Both discoveries came as a surprise. In the body, such white blood cells migrate into tissues and mature into
specialised immune cells, such as macrophages. The team at ANL was studying the cellular signals that drive such maturation. "One day we found that some of the white blood cells left without nutrients turned into cells that did not look like immune cells," says Eliezer
Huberman, the leader of the ANL team. "Intrigued by this chance finding, we isolated and studied those immune cells."
The ANL team found that the isolated cells had the potential to turn into various kinds of cells. Such cells are called stem cells. "Exposing these cells to a chemical called nerve growth factor turned 90 percent of the cells into cells having shape and projections like the nerve cells," write Huberman and his teammates in a recent issue of
Proceedings of the National Academy of Sciences. "These cells also contained typical nerve cell proteins and enzymes." Using different growth factors, Huberman and his colleagues switched the isolated white blood cells
(monocytes) into liver cells, blood vessel cells and immune cells unrelated to the original blood cells.
The team at Mayo Clinic studied four female patients with leukaemia. These patients had survived 35 to 600 days after receiving bone marrow from male donors. Heart tissue samples examined at autopsy showed that a small portion of the heart muscle cells harboured male genetic material. This proved that the heart muscle cells definitely produced by the donor marrow.

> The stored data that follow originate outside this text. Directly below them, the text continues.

-- pv_equiv track=rewrite | github.com/wlsgh7608/TIL | algorithm/greedy/programmers/체육복.py | solution
-- ===== SOURCE A (Python) =====
-- def solution(n, lost, reserve):
--     # lost,reserve 리스트를 오름차순으로 정렬
--
--
--     """
--     same = []
--     for _l in lost:
--         if _l in reserve:
--             same.append(_l)
--
--     for _s in same:
--         lost.remove(_s)
--         reserve.remove(_s)
--
--     중복 제거
--     실행시간 O(len(lost)*len(reserve)) -> O(n^2)
--
--     """
--
--     # set 자료형 이용
--     """
--     set() - O(s)
--     차집합 - O(s1+s2)
--     """
--
--
--     l_set = set(lost)
--     r_set = set(reserve)
--
--     lost,reserve = l_set-r_set, r_set-l_set
--
--
--     total = n-len(lost) # 체육복챙긴 학생
--     asc_lost = sorted(lost) # 오름차순 정렬 -> O(nlogn)
--     for l in asc_lost:
--         if l-1 in reserve:
--             total+=1
--             reserve.remove(l-1)
--
--         elif l+1 in reserve:
--             total+=1
--             reserve.remove(l+1)
--
--     return total
-- ===== SOURCE B (Python) =====
-- def solution(n, lost, reserve):
--     # Two-pointer merge of the two sorted disjoint lists: walk the sorted
--     # lost-only and reserve-only students once, matching l with the smallest
--     # unused spare r with l-1 <= r <= l+1; no membership tests or removals.
--     lost_only = sorted(set(lost) - set(reserve))
--     reserve_only = sorted(set(reserve) - set(lost))
--     matched = 0
--     i = j = 0
--     while i < len(lost_only) and j < len(reserve_only):
--         l, r = lost_only[i], reserve_only[j]
--         if r < l - 1:
--             j += 1
--         elif r <= l + 1:
--             matched += 1
--             i += 1
--             j += 1
--         else:
--             i += 1
--     return n - len(lost_only) + matched
-- ===== Notes on version B (the rewrite author's own statement) =====
-- stated objective: alternative
-- what changed: Replaced A's per-student membership test and removal in a mutable reserve set by a single two-pointer merge of the two sorted disjoint lists (lost-only and reserve-only), matching each lost student with the smallest unused spare within distance 1.
import Mathlib
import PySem

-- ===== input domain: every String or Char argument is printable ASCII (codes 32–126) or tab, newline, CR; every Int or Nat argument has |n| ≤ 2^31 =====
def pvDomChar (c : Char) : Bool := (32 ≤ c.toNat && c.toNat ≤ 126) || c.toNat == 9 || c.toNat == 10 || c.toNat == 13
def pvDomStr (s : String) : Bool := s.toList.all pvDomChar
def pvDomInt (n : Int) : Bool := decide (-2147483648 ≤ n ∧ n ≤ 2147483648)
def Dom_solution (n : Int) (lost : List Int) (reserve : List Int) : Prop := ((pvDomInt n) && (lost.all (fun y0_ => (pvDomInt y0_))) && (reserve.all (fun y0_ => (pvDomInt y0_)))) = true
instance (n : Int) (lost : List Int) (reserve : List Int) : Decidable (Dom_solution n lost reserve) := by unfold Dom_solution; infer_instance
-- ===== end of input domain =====

-- B replaces A's per-student membership-test-and-remove on a mutable reserve set by a single
-- two-pointer merge of the two sorted disjoint lists (lost-only, reserve-only), matching each
-- lost student with the smallest unused spare within distance 1 (objective: alternative
-- algorithm, same cost). Neither version mutates its arguments.

-- ===== PORT A =====
-- loop body of A's 'for l in asc_lost' (reserve.remove under the membership guard is
-- exactly Set.discard there)
def solutionStep (st : Int × PySem.Set Int) (l : Int) : Int × PySem.Set Int :=
  if PySem.Set.contains st.2 (l - 1) then (st.1 + 1, PySem.Set.discard st.2 (l - 1))
  else if PySem.Set.contains st.2 (l + 1) then (st.1 + 1, PySem.Set.discard st.2 (l + 1))
  else st

def solution (n : Int) (lost : List Int) (reserve : List Int) : Int :=
  let lset : PySem.Set Int := PySem.Set.ofList lost
  let rset : PySem.Set Int := PySem.Set.ofList reserve
  let lost2 : PySem.Set Int := PySem.Set.diff lset rset
  let reserve2 : PySem.Set Int := PySem.Set.diff rset lset
  let total : Int := n - PySem.Set.len lost2
  let ascLost := PySem.List.sorted lost2 (fun x => x)
  (ascLost.foldl solutionStep (total, reserve2)).1

-- ===== PORT B =====
-- Source B's while loop over the two indices i (into lost_only) and j (into reserve_only);
-- the fuel argument only makes the loop total (it is started at |L|+|R|, enough for every
-- iteration, since i+j grows each time round)
def matchLoop (L R : List Int) : Nat → Nat → Nat → Int → Int
  | 0, _, _, matched => matched
  | fuel + 1, i, j, matched =>
    if h : i < L.length ∧ j < R.length then
      if R[j]'h.2 < L[i]'h.1 - 1 then matchLoop L R fuel i (j + 1) matched
      else if R[j]'h.2 ≤ L[i]'h.1 + 1 then matchLoop L R fuel (i + 1) (j + 1) (matched + 1)
      else matchLoop L R fuel (i + 1) j matched
    else matched

def solution_alt (n : Int) (lost : List Int) (reserve : List Int) : Int :=
  let lostOnly := PySem.List.sorted
    (PySem.Set.diff (PySem.Set.ofList lost) (PySem.Set.ofList reserve)) (fun x => x)
  let reserveOnly := PySem.List.sorted
    (PySem.Set.diff (PySem.Set.ofList reserve) (PySem.Set.ofList lost)) (fun x => x)
  n - lostOnly.length + matchLoop lostOnly reserveOnly (lostOnly.length + reserveOnly.length) 0 0 0

-- ===== PRECONDITION & SPEC =====
def Spec_solution (n : Int) (lost : List Int) (reserve : List Int) (out : Int) : Prop := out = solution_alt n lost reserve
instance (n : Int) (lost : List Int) (reserve : List Int) (out : Int) : Decidable (Spec_solution n lost reserve out) := by unfold Spec_solution; infer_instance

-- ===== CLAIM (what is proved, stated in full; the proofs are below) =====
def Claim_equal_solution : Prop := ∀ (n : Int) (lost : List Int) (reserve : List Int), Dom_solution n lost reserve → Spec_solution n lost reserve (solution n lost reserve)

-- ===== LEMMAS AND PROOFS =====

-- B's two-pointer loop on the list suffixes (proof-side recursion mirror of matchLoop)
def match2 : List Int → List Int → Int
  | [], _ => 0
  | _ :: _, [] => 0
  | l :: ls, r :: rs =>
    if r < l - 1 then match2 (l :: ls) rs
    else if r ≤ l + 1 then 1 + match2 ls rs
    else match2 ls (r :: rs)
termination_by ls rs => ls.length + rs.length

lemma match2_nil_right (ls : List Int) : match2 ls [] = 0 := by
  cases ls <;> simp [match2]

lemma matchLoop_eq (L R : List Int) (fuel i j : Nat) (m : Int)
    (hf : L.length - i + (R.length - j) ≤ fuel) :
    matchLoop L R fuel i j m = m + match2 (L.drop i) (R.drop j) := by
  induction fuel generalizing i j m with
  | zero =>
    simp only [matchLoop]
    rcases Nat.lt_or_ge i L.length with hi | hi
    · rw [List.drop_eq_nil_of_le (by omega : R.length ≤ j), match2_nil_right]
      ring
    · rw [List.drop_eq_nil_of_le hi]
      simp [match2]
  | succ fuel ih =>
    simp only [matchLoop]
    by_cases h : i < L.length ∧ j < R.length
    · rw [dif_pos h, List.drop_eq_getElem_cons h.1, List.drop_eq_getElem_cons h.2]
      simp only [match2]
      split_ifs with h1 h2
      · rw [ih i (j + 1) m (by omega), List.drop_eq_getElem_cons h.1]
      · rw [ih (i + 1) (j + 1) (m + 1) (by omega)]
        ring
      · rw [ih (i + 1) j m (by omega), List.drop_eq_getElem_cons h.2]
    · rw [dif_neg h]
      rcases Nat.lt_or_ge i L.length with hi | hi
      · rw [List.drop_eq_nil_of_le (by omega : R.length ≤ j), match2_nil_right]
        ring
      · rw [List.drop_eq_nil_of_le hi]
        simp [match2]

-- the coupled sweep: A's fold over the sorted lost-only list with the reserve set S
-- against B's two-pointer merge with the sorted reserve-only list rs
theorem sweep_key (ls rs : List Int) (S : PySem.Set Int) (t : Int)
    (hls : ls.Pairwise (· < ·)) (hrs : rs.Pairwise (· < ·))
    (hdis : ∀ x ∈ ls, x ∉ S)
    (hagree : ∀ x : Int, ∀ l ∈ ls.head?, l - 1 ≤ x → (x ∈ S ↔ x ∈ rs)) :
    (ls.foldl solutionStep (t, S)).1 = t + match2 ls rs := by
  match ls, rs with
  | [], rs => simp [match2]
  | l :: ls', rs =>
    have hag : ∀ x : Int, l - 1 ≤ x → (x ∈ S ↔ x ∈ rs) := by
      intro x hx; exact hagree x l (by simp) hx
    have hlt' : ∀ b ∈ ls', l < b := (List.pairwise_cons.mp hls).1
    have hls' : ls'.Pairwise (· < ·) := (List.pairwise_cons.mp hls).2
    have hlS : l ∉ S := hdis l (List.mem_cons_self ..)
    have hhead' : ∀ l' ∈ ls'.head?, l ≤ l' - 1 := by
      intro l' hl'
      have := hlt' l' (List.mem_of_mem_head? hl')
      omega
    match rs with
    | [] =>
      have hm1 : (l - 1) ∉ S := fun h => by simpa using (hag (l - 1) (by omega)).mp h
      have hm2 : (l + 1) ∉ S := fun h => by simpa using (hag (l + 1) (by omega)).mp h
      have hstep : solutionStep (t, S) l = (t, S) := by simp [solutionStep, hm1, hm2]
      have hrec := sweep_key ls' [] S t hls' (by simp)
        (fun x hx => hdis x (List.mem_cons_of_mem _ hx))
        (by
          intro x l' hl' hx
          exact hag x (by have := hhead' l' hl'; omega))
      simpa [List.foldl_cons, hstep, match2_nil_right] using hrec
    | r :: rs'' =>
      have hrlt : ∀ b ∈ rs'', r < b := (List.pairwise_cons.mp hrs).1
      have hrs'' : rs''.Pairwise (· < ·) := (List.pairwise_cons.mp hrs).2
      by_cases hc1 : r < l - 1
      · -- dead spare r: B drops it, A's loop never looks at it
        have hrec := sweep_key (l :: ls') rs'' S t hls hrs'' hdis
          (by
            intro x l' hl' hx
            have hl'' : l = l' := by simpa using hl'
            subst hl''
            rw [hag x hx]
            have hxr : x ≠ r := by omega
            simp [hxr])
        rw [match2, if_pos hc1]
        exact hrec
      · by_cases hc2 : r ≤ l + 1
        · -- r matches l; A removes exactly this r from its set
          have hrS : r ∈ S := (hag r (by omega)).mpr (List.mem_cons_self ..)
          have hrne : r ≠ l := fun h => hlS (h ▸ hrS)
          have hagree' : ∀ x : Int, ∀ l' ∈ ls'.head?, l' - 1 ≤ x →
              (x ∈ PySem.Set.discard S r ↔ x ∈ rs'') := by
            intro x l' hl' hx
            have hlx : l ≤ x := le_trans (hhead' l' hl') hx
            rw [PySem.Set.mem_discard]
            constructor
            · intro ⟨hxS, hxr⟩
              have := (hag x (by omega)).mp hxS
              simp only [List.mem_cons] at this
              tauto
            · intro hx''
              have hrx : r < x := hrlt x hx''
              exact ⟨(hag x (by omega)).mpr (List.mem_cons_of_mem _ hx''), by omega⟩
          have hdis' : ∀ x ∈ ls', x ∉ PySem.Set.discard S r := by
            intro x hx h
            exact hdis x (List.mem_cons_of_mem _ hx) ((PySem.Set.mem_discard _ _ _).mp h).1
          have hrec := sweep_key ls' rs'' (PySem.Set.discard S r) (t + 1)
            hls' hrs'' hdis' hagree'
          have hstep : solutionStep (t, S) l = (t + 1, PySem.Set.discard S r) := by
            rcases (by omega : r = l - 1 ∨ r = l + 1) with h | h
            · subst h; simp [solutionStep, hrS]
            · subst h
              have hm1 : (l - 1) ∉ S := by
                intro hmem
                have := (hag (l - 1) (by omega)).mp hmem
                simp only [List.mem_cons] at this
                rcases this with h' | h'
                · omega
                · have := hrlt _ h'; omega
              simp [solutionStep, hm1, hrS]
          rw [List.foldl_cons, hstep, hrec, match2, if_neg hc1, if_pos hc2]
          ring
        · -- every remaining spare is beyond l+1: neither side matches l
          have hnm : ∀ y : Int, l - 1 ≤ y → y ≤ l + 1 → y ∉ S := by
            intro y hy1 hy2 hmem
            have := (hag y hy1).mp hmem
            simp only [List.mem_cons] at this
            rcases this with h' | h'
            · omega
            · have := hrlt _ h'; omega
          have hm1 : (l - 1) ∉ S := hnm _ (by omega) (by omega)
          have hm2 : (l + 1) ∉ S := hnm _ (by omega) (by omega)
          have hstep : solutionStep (t, S) l = (t, S) := by simp [solutionStep, hm1, hm2]
          have hrec := sweep_key ls' (r :: rs'') S t hls' hrs
            (fun x hx => hdis x (List.mem_cons_of_mem _ hx))
            (by
              intro x l' hl' hx
              exact hag x (by have := hhead' l' hl'; omega))
          rw [List.foldl_cons, hstep, match2, if_neg hc1, if_neg hc2]
          exact hrec
termination_by ls.length + rs.length
decreasing_by all_goals (simp only [List.length_cons]; omega)

lemma solution_eq_alt (n : Int) (lost reserve : List Int) :
    solution n lost reserve = solution_alt n lost reserve := by
  unfold solution solution_alt
  dsimp only
  set L2 : PySem.Set Int := PySem.Set.diff (PySem.Set.ofList lost) (PySem.Set.ofList reserve) with hL2
  set R2 : PySem.Set Int := PySem.Set.diff (PySem.Set.ofList reserve) (PySem.Set.ofList lost) with hR2
  set Ls : List Int := PySem.List.sorted L2 (fun x => x) with hLs
  set Rs : List Int := PySem.List.sorted R2 (fun x => x) with hRs
  have hndL2 : L2.Nodup := PySem.Set.nodup_diff _ _ (PySem.Set.nodup_ofList lost)
  have hndR2 : R2.Nodup := PySem.Set.nodup_diff _ _ (PySem.Set.nodup_ofList reserve)
  have hLperm : Ls.Perm L2 := PySem.List.sorted_perm _ _ _
  have hRperm : Rs.Perm R2 := PySem.List.sorted_perm _ _ _
  have hLnd : Ls.Nodup := hLperm.nodup_iff.mpr hndL2
  have hRnd : Rs.Nodup := hRperm.nodup_iff.mpr hndR2
  have hLlt : Ls.Pairwise (· < ·) :=
    List.Pairwise.imp (fun h => lt_of_le_of_ne h.1 h.2)
      ((PySem.List.sorted_pairwise L2 (fun x => x)).and hLnd)
  have hRlt : Rs.Pairwise (· < ·) :=
    List.Pairwise.imp (fun h => lt_of_le_of_ne h.1 h.2)
      ((PySem.List.sorted_pairwise R2 (fun x => x)).and hRnd)
  have hdis : ∀ x ∈ Ls, x ∉ R2 := by
    intro x hx hxR
    have hxL : x ∈ L2 := hLperm.mem_iff.mp hx
    rw [hL2, PySem.Set.mem_diff, PySem.Set.mem_ofList, PySem.Set.mem_ofList] at hxL
    rw [hR2, PySem.Set.mem_diff, PySem.Set.mem_ofList, PySem.Set.mem_ofList] at hxR
    exact hxR.2 hxL.1
  have hagree : ∀ x : Int, ∀ l ∈ Ls.head?, l - 1 ≤ x → (x ∈ R2 ↔ x ∈ Rs) := by
    intro x _ _ _
    exact (hRperm.mem_iff.symm)
  have hkey := sweep_key Ls Rs R2 (n - PySem.Set.len L2) hLlt hRlt hdis hagree
  rw [hkey, matchLoop_eq _ _ _ _ _ _ (by omega)]
  simp only [List.drop_zero]
  have hlen : PySem.Set.len L2 = (Ls.length : Int) := by
    simp [PySem.Set.len, hLperm.length_eq]
  rw [hlen]
  ring

-- ===== VERDICT (by name: the statement is the Claim_ definition above) =====
theorem solution_spec : Claim_equal_solution := by
  intro n lost reserve _
  unfold Spec_solution
  exact solution_eq_alt n lost reserve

This study for the first time shows that progenitor cells from outside the heart could form new heart muscle cells. "After their birth in the bone marrow, the progenitor cells circulate in the blood," explains Dr. Noel
Caplice, a cardiologist who led the Mayo Clinic research team. "They are like stem cells having potential to develop into various kinds of cells. Given the right biological signals we have now shown they could become heart cells."

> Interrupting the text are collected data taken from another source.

-- pv_equiv track=rewrite | github.com/lmbaeza/Crypto | algorithms/algorithms_playfair_cipher.py | is_same_col
-- ===== SOURCE A (Python) =====
-- KEYS = [
--     "IVANC",
--     "BDEFG",
--     "HKLMO",
--     "PQRST",
--     "UWXYZ"
-- ]
--
-- def is_same_col(x, y):
--     n = len(KEYS)
--     if n == 0: return False
--     m = len(KEYS[0])
--
--     for j in range(m):
--         is_x, is_y = False, False
--         for i in range(n):
--             if KEYS[i][j] == x:
--                 is_x = True
--             if KEYS[i][j] == y:
--                 is_y = True
--         if is_x and is_y:
--             return True
--     return False
-- ===== SOURCE B (Python) =====
-- KEYS = [
--     "IVANC",
--     "BDEFG",
--     "HKLMO",
--     "PQRST",
--     "UWXYZ"
-- ]
--
-- def is_same_col(x, y):
--     idx = {}
--     for row in KEYS:
--         for j, ch in enumerate(row):
--             idx[ch] = j
--     return x in idx and idx[x] == idx.get(y)
-- ===== Notes on version B (the rewrite author's own statement) =====
-- stated objective: simpler
-- what changed: Replaces the column-by-column double scan (for each column, scan all rows testing both characters) with a single pass that builds a char-to-column index once and then just compares the two looked-up columns.
import Mathlib
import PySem

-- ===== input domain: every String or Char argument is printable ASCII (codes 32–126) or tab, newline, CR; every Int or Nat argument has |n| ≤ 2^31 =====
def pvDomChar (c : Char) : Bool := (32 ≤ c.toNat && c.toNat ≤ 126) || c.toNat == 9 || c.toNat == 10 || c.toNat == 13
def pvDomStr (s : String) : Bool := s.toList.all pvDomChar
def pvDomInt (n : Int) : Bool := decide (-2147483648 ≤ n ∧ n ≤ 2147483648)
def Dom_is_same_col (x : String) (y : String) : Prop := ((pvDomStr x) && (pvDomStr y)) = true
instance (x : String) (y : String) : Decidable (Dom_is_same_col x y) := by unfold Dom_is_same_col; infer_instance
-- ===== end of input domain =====

-- B builds a char->column index once and compares the two looked-up columns, instead of A's
-- per-column joint membership scan (objective: simpler; same cost).


-- ===== PORT A =====
def keysA : List String := ["IVANC", "BDEFG", "HKLMO", "PQRST", "UWXYZ"]

-- KEYS[i][j] == x : the grid cell (a one-character Python string) compared with the string x
def cellEq (i j : Int) (x : String) : Bool :=
  match PySem.Str.pyGet? (PySem.List.pyGetD keysA i "") j with
  | some c => String.ofList [c] == x
  | none => false

def is_same_col (x : String) (y : String) : Bool :=
  let n : Int := keysA.length
  if n == 0 then false
  else
    let m : Int := PySem.Str.len (PySem.List.pyGetD keysA 0 "")
    -- for j in range(m): … ; the early 'return True' becomes an or-accumulator
    (PySem.List.pyRange 0 m 1).foldl
      (fun found j =>
        let st :=
          (PySem.List.pyRange 0 n 1).foldl
            (fun (st : Bool × Bool) i =>
              let st := if cellEq i j x then (true, st.2) else st
              if cellEq i j y then (st.1, true) else st)
            (false, false)
        found || (st.1 && st.2))
      false

-- ===== PORT B =====
-- idx = {}; for row in KEYS: for j, ch in enumerate(row): idx[ch] = j
def idxB : PySem.Dict String Int :=
  keysA.foldl
    (fun d row =>
      (PySem.List.enumerate row.toList 0).foldl
        (fun d p => d.insert (String.ofList [p.2]) p.1) d)
    PySem.Dict.empty

def is_same_col_alt (x : String) (y : String) : Bool :=
  idxB.contains x && (idxB.get? x == idxB.get? y)

-- ===== PRECONDITION & SPEC =====
def Spec_is_same_col (x : String) (y : String) (out : Bool) : Prop := out = is_same_col_alt x y
instance (x : String) (y : String) (out : Bool) : Decidable (Spec_is_same_col x y out) := by unfold Spec_is_same_col; infer_instance

-- ===== CLAIM (what is proved, stated in full; the proofs are below) =====
def Claim_equal_is_same_col : Prop := ∀ (x : String) (y : String), Dom_is_same_col x y → Spec_is_same_col x y (is_same_col x y)

-- ===== LEMMAS AND PROOFS =====

-- the 25 grid characters, and the same as one-character strings
def bigChars : List Char :=
  ['I','V','A','N','C','B','D','E','F','G','H','K','L','M','O','P','Q','R','S','T','U','W','X','Y','Z']

def litsG : List String :=
  ["I","V","A","N","C","B","D","E","F","G","H","K","L","M","O","P","Q","R","S","T","U","W","X","Y","Z"]

lemma litsG_eq : litsG = bigChars.map (fun c => String.ofList [c]) := rfl

lemma grid_chars_lits (c : Char) (hc : c ∈ bigChars) : String.ofList [c] ∈ litsG := by
  rw [litsG_eq]; exact List.mem_map_of_mem hc

-- a string outside the grid matches no cell
lemma cellEq_false (z : String) (hz : z ∉ litsG) (i j : Int) : cellEq i j z = false := by
  unfold cellEq
  by_cases hin : PySem.Raise.InRange keysA.length i
  · have hrow := PySem.List.pyGetD_mem keysA "" hin
    generalize hg : PySem.List.pyGetD keysA i "" = r at hrow ⊢
    cases h : PySem.Str.pyGet? r j with
    | none => rfl
    | some c =>
      have hc : c ∈ r.toList := PySem.List.mem_of_pyGet?_eq_some _ h
      have hsub : r.toList ⊆ bigChars := by
        clear h hc hg; fin_cases hrow <;> decide
      exact beq_eq_false_iff_ne.mpr (fun hh => hz (hh ▸ grid_chars_lits c (hsub hc)))
  · have he : PySem.List.pyGetD keysA i "" = "" := by
      simp [PySem.List.pyGetD, (PySem.List.pyGet?_eq_none_iff keysA i).mpr hin]
    rw [he]
    cases h : PySem.Str.pyGet? "" j with
    | none => rfl
    | some c => exact absurd (PySem.List.mem_of_pyGet?_eq_some _ h) (by simp)

-- the inner row scan never sets the is_y flag when y matches no cell
lemma inner_snd (x y : String) (hy : ∀ i j, cellEq i j y = false) (j : Int) (l : List Int)
    (st : Bool × Bool) :
    (l.foldl
      (fun (st : Bool × Bool) i =>
        let st := if cellEq i j x then (true, st.2) else st
        if cellEq i j y then (st.1, true) else st)
      st).2 = st.2 := by
  induction l generalizing st with
  | nil => rfl
  | cons a l ih =>
    simp only [List.foldl, hy a j, Bool.false_eq_true, if_false]
    rw [ih]
    split <;> rfl

-- nor the is_x flag when x matches no cell
lemma inner_fst (x y : String) (hx : ∀ i j, cellEq i j x = false) (j : Int) (l : List Int)
    (st : Bool × Bool) :
    (l.foldl
      (fun (st : Bool × Bool) i =>
        let st := if cellEq i j x then (true, st.2) else st
        if cellEq i j y then (st.1, true) else st)
      st).1 = st.1 := by
  induction l generalizing st with
  | nil => rfl
  | cons a l ih =>
    simp only [List.foldl, hx a j, Bool.false_eq_true, if_false]
    rw [ih]
    split <;> rfl

-- an or-fold of a pointwise-false column test stays false
lemma foldl_or_false (l : List Int) (g : Int → Bool) (hg : ∀ j, g j = false) :
    l.foldl (fun found j => found || g j) false = false := by
  induction l with
  | nil => rfl
  | cons a l ih => simpa [List.foldl, hg a] using ih

lemma A_false_left (x y : String) (hx : x ∉ litsG) : is_same_col x y = false := by
  unfold is_same_col
  simp only [show ((keysA.length : Int) == 0) = false from by decide, Bool.false_eq_true, if_false]
  exact foldl_or_false _ _ (fun j => by
    rw [inner_fst x y (cellEq_false x hx) j]
    rfl)

lemma A_false_right (x y : String) (hy : y ∉ litsG) : is_same_col x y = false := by
  unfold is_same_col
  simp only [show ((keysA.length : Int) == 0) = false from by decide, Bool.false_eq_true, if_false]
  exact foldl_or_false _ _ (fun j => by
    rw [inner_snd x y (cellEq_false y hy) j]
    simp)

-- a string outside the grid is not a key of B's index
lemma idxB_get?_none (z : String) (hz : z ∉ litsG) : idxB.get? z = none := by
  have hk : idxB.keys = litsG := by decide
  rw [PySem.Dict.get?_eq_none_iff_not_mem_keys, hk]
  exact hz

lemma B_false_left (x y : String) (hx : x ∉ litsG) : is_same_col_alt x y = false := by
  unfold is_same_col_alt
  rw [PySem.Dict.contains_eq_isSome_get?, idxB_get?_none x hx]
  rfl

lemma B_false_right (x y : String) (hy : y ∉ litsG) : is_same_col_alt x y = false := by
  unfold is_same_col_alt
  rw [PySem.Dict.contains_eq_isSome_get?, idxB_get?_none y hy]
  cases idxB.get? x <;> simp

-- on grid strings the two ports agree (a finite check)
set_option maxRecDepth 8192 in
lemma grid_agree : ∀ x ∈ litsG, ∀ y ∈ litsG, is_same_col x y = is_same_col_alt x y := by
  decide

-- ===== VERDICT (by name: the statement is the Claim_ definition above) =====
theorem is_same_col_spec : Claim_equal_is_same_col := by
  intro x y _
  show is_same_col x y = is_same_col_alt x y
  by_cases hx : x ∈ litsG
  · by_cases hy : y ∈ litsG
    · exact grid_agree x hx y hy
    · rw [A_false_right x y hy, B_false_right x y hy]
  · rw [A_false_left x y hx, B_false_left x y hx]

The findings of the study have been published in a recent issue of Circulation, a journal of American Heart
Association. "Until recently, the heart has been seen as an organ that can not be healed," says
Caplice. "This study points the way to a process that could lead to heart repair." Under normal conditions, less than one
per cent heart muscle cells originate from the progenitor cells, which hardly add to the heart's pumping strength.
"But, if we determine the mechanism that causes progenitor cells to develop into heart muscle cells, we may increase the production," says
Caplice. "Possibly, a growth hormone delivered to the heart could generate new muscle around an area of scar tissue thereby healing the heart damaged by heart attack."
Till date, it was known that most adult tissues are either devoid of stem cells or harbour ones that only reproduce the tissue in which they reside. Some sporadic experiments suggested marrow cells' potential to yield non-blood cells like nerve and muscle cells. But Huberman's team's finding is unique. Because, his team identified a white blood cell
(monocyte) population that differs from those multipurpose bone marrow cells.
"Our cells have the typical monocyte-macrophage identity," Huberman says adding, "it will be easier to harvest the blood cells from a person." It will make the painful surgical removal of bone marrow obsolete. These researches show that we need not slaughter human embryos to harvest stem cells for therapeutic purposes. Instead, they could be harvested from adults.